# MATERIAL PROVIDED
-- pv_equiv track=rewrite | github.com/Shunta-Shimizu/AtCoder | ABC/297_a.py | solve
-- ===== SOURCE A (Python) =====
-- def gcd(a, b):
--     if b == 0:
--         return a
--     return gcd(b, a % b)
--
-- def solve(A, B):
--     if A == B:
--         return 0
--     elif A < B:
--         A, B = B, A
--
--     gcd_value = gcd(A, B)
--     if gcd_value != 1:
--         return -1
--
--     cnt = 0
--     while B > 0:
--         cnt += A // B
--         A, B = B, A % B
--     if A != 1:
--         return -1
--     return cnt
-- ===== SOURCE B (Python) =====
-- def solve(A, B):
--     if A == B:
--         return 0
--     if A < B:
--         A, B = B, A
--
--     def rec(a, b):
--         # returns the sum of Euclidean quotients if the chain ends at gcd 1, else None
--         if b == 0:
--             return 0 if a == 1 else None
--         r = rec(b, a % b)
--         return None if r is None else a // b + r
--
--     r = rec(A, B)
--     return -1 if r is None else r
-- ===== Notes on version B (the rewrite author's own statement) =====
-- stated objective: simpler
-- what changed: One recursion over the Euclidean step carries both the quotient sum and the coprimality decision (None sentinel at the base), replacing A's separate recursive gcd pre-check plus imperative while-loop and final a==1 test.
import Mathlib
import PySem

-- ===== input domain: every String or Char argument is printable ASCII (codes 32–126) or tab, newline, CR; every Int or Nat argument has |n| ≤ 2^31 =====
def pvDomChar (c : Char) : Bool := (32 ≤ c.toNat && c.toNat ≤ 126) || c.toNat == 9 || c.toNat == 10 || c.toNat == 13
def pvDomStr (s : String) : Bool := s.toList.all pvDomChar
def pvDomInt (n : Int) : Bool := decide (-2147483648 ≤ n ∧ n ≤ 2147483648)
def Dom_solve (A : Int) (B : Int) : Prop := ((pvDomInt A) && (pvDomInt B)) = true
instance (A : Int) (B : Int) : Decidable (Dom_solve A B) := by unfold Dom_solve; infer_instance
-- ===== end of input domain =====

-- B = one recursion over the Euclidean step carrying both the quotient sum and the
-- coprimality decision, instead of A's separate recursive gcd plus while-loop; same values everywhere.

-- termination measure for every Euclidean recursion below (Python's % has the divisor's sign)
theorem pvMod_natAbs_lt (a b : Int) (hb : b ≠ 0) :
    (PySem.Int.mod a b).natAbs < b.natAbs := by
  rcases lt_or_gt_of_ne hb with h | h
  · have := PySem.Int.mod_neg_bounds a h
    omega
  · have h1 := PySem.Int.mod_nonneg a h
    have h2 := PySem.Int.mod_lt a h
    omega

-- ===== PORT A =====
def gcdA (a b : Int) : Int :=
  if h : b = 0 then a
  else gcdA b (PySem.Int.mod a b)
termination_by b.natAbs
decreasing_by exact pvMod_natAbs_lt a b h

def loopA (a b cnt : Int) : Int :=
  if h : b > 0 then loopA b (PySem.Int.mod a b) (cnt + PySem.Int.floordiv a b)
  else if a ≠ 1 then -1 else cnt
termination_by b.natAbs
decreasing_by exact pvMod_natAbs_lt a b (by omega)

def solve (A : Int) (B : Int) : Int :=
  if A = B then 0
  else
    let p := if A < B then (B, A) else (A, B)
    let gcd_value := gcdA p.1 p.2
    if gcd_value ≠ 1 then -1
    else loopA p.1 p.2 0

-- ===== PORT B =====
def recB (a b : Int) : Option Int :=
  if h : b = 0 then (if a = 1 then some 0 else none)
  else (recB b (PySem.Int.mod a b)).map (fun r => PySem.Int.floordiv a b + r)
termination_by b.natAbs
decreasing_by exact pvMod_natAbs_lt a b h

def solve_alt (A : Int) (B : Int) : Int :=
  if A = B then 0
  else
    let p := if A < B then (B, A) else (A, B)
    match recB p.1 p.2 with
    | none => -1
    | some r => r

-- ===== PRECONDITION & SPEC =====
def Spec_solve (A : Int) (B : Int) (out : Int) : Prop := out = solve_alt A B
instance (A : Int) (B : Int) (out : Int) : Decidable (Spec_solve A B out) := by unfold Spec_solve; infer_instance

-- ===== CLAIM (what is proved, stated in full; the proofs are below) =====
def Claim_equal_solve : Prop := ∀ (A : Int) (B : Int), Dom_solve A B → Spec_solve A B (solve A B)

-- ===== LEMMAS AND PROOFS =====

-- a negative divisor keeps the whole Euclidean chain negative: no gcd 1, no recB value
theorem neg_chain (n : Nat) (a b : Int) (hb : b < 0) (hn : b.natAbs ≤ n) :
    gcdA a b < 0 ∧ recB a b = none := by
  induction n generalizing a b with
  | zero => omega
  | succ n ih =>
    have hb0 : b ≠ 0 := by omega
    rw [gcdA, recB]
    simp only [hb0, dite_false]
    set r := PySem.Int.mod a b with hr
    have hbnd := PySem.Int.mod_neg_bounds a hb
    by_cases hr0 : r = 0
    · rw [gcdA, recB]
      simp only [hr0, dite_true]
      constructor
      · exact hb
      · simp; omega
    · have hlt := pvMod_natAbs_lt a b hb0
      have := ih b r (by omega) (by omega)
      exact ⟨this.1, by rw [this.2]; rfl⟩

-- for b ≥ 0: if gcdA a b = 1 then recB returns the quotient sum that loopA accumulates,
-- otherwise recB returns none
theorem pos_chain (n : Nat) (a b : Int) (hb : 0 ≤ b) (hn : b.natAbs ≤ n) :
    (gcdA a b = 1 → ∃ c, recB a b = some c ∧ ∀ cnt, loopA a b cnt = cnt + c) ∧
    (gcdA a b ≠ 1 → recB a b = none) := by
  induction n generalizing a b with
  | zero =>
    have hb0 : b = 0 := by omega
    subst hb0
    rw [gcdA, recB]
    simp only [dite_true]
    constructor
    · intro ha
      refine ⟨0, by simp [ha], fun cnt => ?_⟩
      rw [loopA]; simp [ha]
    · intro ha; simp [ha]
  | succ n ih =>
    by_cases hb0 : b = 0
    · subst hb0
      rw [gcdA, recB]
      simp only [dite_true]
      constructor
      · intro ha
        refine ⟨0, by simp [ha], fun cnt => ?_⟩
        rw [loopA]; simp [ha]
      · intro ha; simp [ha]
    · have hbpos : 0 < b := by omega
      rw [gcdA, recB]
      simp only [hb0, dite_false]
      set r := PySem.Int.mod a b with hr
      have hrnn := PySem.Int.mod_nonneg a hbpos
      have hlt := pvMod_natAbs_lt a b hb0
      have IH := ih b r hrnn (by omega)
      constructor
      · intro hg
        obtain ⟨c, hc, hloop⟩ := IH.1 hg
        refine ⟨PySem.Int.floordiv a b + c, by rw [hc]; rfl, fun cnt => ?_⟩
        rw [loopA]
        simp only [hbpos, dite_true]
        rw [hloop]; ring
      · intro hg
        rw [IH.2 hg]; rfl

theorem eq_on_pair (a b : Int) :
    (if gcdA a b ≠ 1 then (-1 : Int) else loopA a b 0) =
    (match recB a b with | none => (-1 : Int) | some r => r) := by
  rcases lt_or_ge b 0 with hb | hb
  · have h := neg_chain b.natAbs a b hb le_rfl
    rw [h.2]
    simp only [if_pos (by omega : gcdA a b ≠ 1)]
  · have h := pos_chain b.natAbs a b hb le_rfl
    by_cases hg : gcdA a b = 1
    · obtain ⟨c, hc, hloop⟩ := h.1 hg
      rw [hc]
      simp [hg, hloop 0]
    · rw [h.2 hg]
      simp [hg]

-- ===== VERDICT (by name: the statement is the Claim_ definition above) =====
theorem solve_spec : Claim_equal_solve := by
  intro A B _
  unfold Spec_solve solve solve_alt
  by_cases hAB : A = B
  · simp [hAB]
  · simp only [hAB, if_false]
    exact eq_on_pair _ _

# WORK ORDER
Repeat the material in full, exactly as written.

# TASK RESPONSE
-- pv_equiv track=rewrite | github.com/Shunta-Shimizu/AtCoder | ABC/297_a.py | solve
-- ===== SOURCE A (Python) =====
-- def gcd(a, b):
--     if b == 0:
--         return a
--     return gcd(b, a % b)
--
-- def solve(A, B):
--     if A == B:
--         return 0
--     elif A < B:
--         A, B = B, A
--
--     gcd_value = gcd(A, B)
--     if gcd_value != 1:
--         return -1
--
--     cnt = 0
--     while B > 0:
--         cnt += A // B
--         A, B = B, A % B
--     if A != 1:
--         return -1
--     return cnt
-- ===== SOURCE B (Python) =====
-- def solve(A, B):
--     if A == B:
--         return 0
--     if A < B:
--         A, B = B, A
--
--     def rec(a, b):
--         # returns the sum of Euclidean quotients if the chain ends at gcd 1, else None
--         if b == 0:
--             return 0 if a == 1 else None
--         r = rec(b, a % b)
--         return None if r is None else a // b + r
--
--     r = rec(A, B)
--     return -1 if r is None else r
-- ===== Notes on version B (the rewrite author's own statement) =====
-- stated objective: simpler
-- what changed: One recursion over the Euclidean step carries both the quotient sum and the coprimality decision (None sentinel at the base), replacing A's separate recursive gcd pre-check plus imperative while-loop and final a==1 test.
import Mathlib
import PySem

-- ===== input domain: every String or Char argument is printable ASCII (codes 32–126) or tab, newline, CR; every Int or Nat argument has |n| ≤ 2^31 =====
def pvDomChar (c : Char) : Bool := (32 ≤ c.toNat && c.toNat ≤ 126) || c.toNat == 9 || c.toNat == 10 || c.toNat == 13
def pvDomStr (s : String) : Bool := s.toList.all pvDomChar
def pvDomInt (n : Int) : Bool := decide (-2147483648 ≤ n ∧ n ≤ 2147483648)
def Dom_solve (A : Int) (B : Int) : Prop := ((pvDomInt A) && (pvDomInt B)) = true
instance (A : Int) (B : Int) : Decidable (Dom_solve A B) := by unfold Dom_solve; infer_instance
-- ===== end of input domain =====

-- B = one recursion over the Euclidean step carrying both the quotient sum and the
-- coprimality decision, instead of A's separate recursive gcd plus while-loop; same values everywhere.

-- termination measure for every Euclidean recursion below (Python's % has the divisor's sign)
theorem pvMod_natAbs_lt (a b : Int) (hb : b ≠ 0) :
    (PySem.Int.mod a b).natAbs < b.natAbs := by
  rcases lt_or_gt_of_ne hb with h | h
  · have := PySem.Int.mod_neg_bounds a h
    omega
  · have h1 := PySem.Int.mod_nonneg a h
    have h2 := PySem.Int.mod_lt a h
    omega

-- ===== PORT A =====
def gcdA (a b : Int) : Int :=
  if h : b = 0 then a
  else gcdA b (PySem.Int.mod a b)
termination_by b.natAbs
decreasing_by exact pvMod_natAbs_lt a b h

def loopA (a b cnt : Int) : Int :=
  if h : b > 0 then loopA b (PySem.Int.mod a b) (cnt + PySem.Int.floordiv a b)
  else if a ≠ 1 then -1 else cnt
termination_by b.natAbs
decreasing_by exact pvMod_natAbs_lt a b (by omega)

def solve (A : Int) (B : Int) : Int :=
  if A = B then 0
  else
    let p := if A < B then (B, A) else (A, B)
    let gcd_value := gcdA p.1 p.2
    if gcd_value ≠ 1 then -1
    else loopA p.1 p.2 0

-- ===== PORT B =====
def recB (a b : Int) : Option Int :=
  if h : b = 0 then (if a = 1 then some 0 else none)
  else (recB b (PySem.Int.mod a b)).map (fun r => PySem.Int.floordiv a b + r)
termination_by b.natAbs
decreasing_by exact pvMod_natAbs_lt a b h

def solve_alt (A : Int) (B : Int) : Int :=
  if A = B then 0
  else
    let p := if A < B then (B, A) else (A, B)
    match recB p.1 p.2 with
    | none => -1
    | some r => r

-- ===== PRECONDITION & SPEC =====
def Spec_solve (A : Int) (B : Int) (out : Int) : Prop := out = solve_alt A B
instance (A : Int) (B : Int) (out : Int) : Decidable (Spec_solve A B out) := by unfold Spec_solve; infer_instance

-- ===== CLAIM (what is proved, stated in full; the proofs are below) =====
def Claim_equal_solve : Prop := ∀ (A : Int) (B : Int), Dom_solve A B → Spec_solve A B (solve A B)

-- ===== LEMMAS AND PROOFS =====

-- a negative divisor keeps the whole Euclidean chain negative: no gcd 1, no recB value
theorem neg_chain (n : Nat) (a b : Int) (hb : b < 0) (hn : b.natAbs ≤ n) :
    gcdA a b < 0 ∧ recB a b = none := by
  induction n generalizing a b with
  | zero => omega
  | succ n ih =>
    have hb0 : b ≠ 0 := by omega
    rw [gcdA, recB]
    simp only [hb0, dite_false]
    set r := PySem.Int.mod a b with hr
    have hbnd := PySem.Int.mod_neg_bounds a hb
    by_cases hr0 : r = 0
    · rw [gcdA, recB]
      simp only [hr0, dite_true]
      constructor
      · exact hb
      · simp; omega
    · have hlt := pvMod_natAbs_lt a b hb0
      have := ih b r (by omega) (by omega)
      exact ⟨this.1, by rw [this.2]; rfl⟩

-- for b ≥ 0: if gcdA a b = 1 then recB returns the quotient sum that loopA accumulates,
-- otherwise recB returns none
theorem pos_chain (n : Nat) (a b : Int) (hb : 0 ≤ b) (hn : b.natAbs ≤ n) :
    (gcdA a b = 1 → ∃ c, recB a b = some c ∧ ∀ cnt, loopA a b cnt = cnt + c) ∧
    (gcdA a b ≠ 1 → recB a b = none) := by
  induction n generalizing a b with
  | zero =>
    have hb0 : b = 0 := by omega
    subst hb0
    rw [gcdA, recB]
    simp only [dite_true]
    constructor
    · intro ha
      refine ⟨0, by simp [ha], fun cnt => ?_⟩
      rw [loopA]; simp [ha]
    · intro ha; simp [ha]
  | succ n ih =>
    by_cases hb0 : b = 0
    · subst hb0
      rw [gcdA, recB]
      simp only [dite_true]
      constructor
      · intro ha
        refine ⟨0, by simp [ha], fun cnt => ?_⟩
        rw [loopA]; simp [ha]
      · intro ha; simp [ha]
    · have hbpos : 0 < b := by omega
      rw [gcdA, recB]
      simp only [hb0, dite_false]
      set r := PySem.Int.mod a b with hr
      have hrnn := PySem.Int.mod_nonneg a hbpos
      have hlt := pvMod_natAbs_lt a b hb0
      have IH := ih b r hrnn (by omega)
      constructor
      · intro hg
        obtain ⟨c, hc, hloop⟩ := IH.1 hg
        refine ⟨PySem.Int.floordiv a b + c, by rw [hc]; rfl, fun cnt => ?_⟩
        rw [loopA]
        simp only [hbpos, dite_true]
        rw [hloop]; ring
      · intro hg
        rw [IH.2 hg]; rfl

theorem eq_on_pair (a b : Int) :
    (if gcdA a b ≠ 1 then (-1 : Int) else loopA a b 0) =
    (match recB a b with | none => (-1 : Int) | some r => r) := by
  rcases lt_or_ge b 0 with hb | hb
  · have h := neg_chain b.natAbs a b hb le_rfl
    rw [h.2]
    simp only [if_pos (by omega : gcdA a b ≠ 1)]
  · have h := pos_chain b.natAbs a b hb le_rfl
    by_cases hg : gcdA a b = 1
    · obtain ⟨c, hc, hloop⟩ := h.1 hg
      rw [hc]
      simp [hg, hloop 0]
    · rw [h.2 hg]
      simp [hg]

-- ===== VERDICT (by name: the statement is the Claim_ definition above) =====
theorem solve_spec : Claim_equal_solve := by
  intro A B _
  unfold Spec_solve solve solve_alt
  by_cases hAB : A = B
  · simp [hAB]
  · simp only [hAB, if_false]
    exact eq_on_pair _ _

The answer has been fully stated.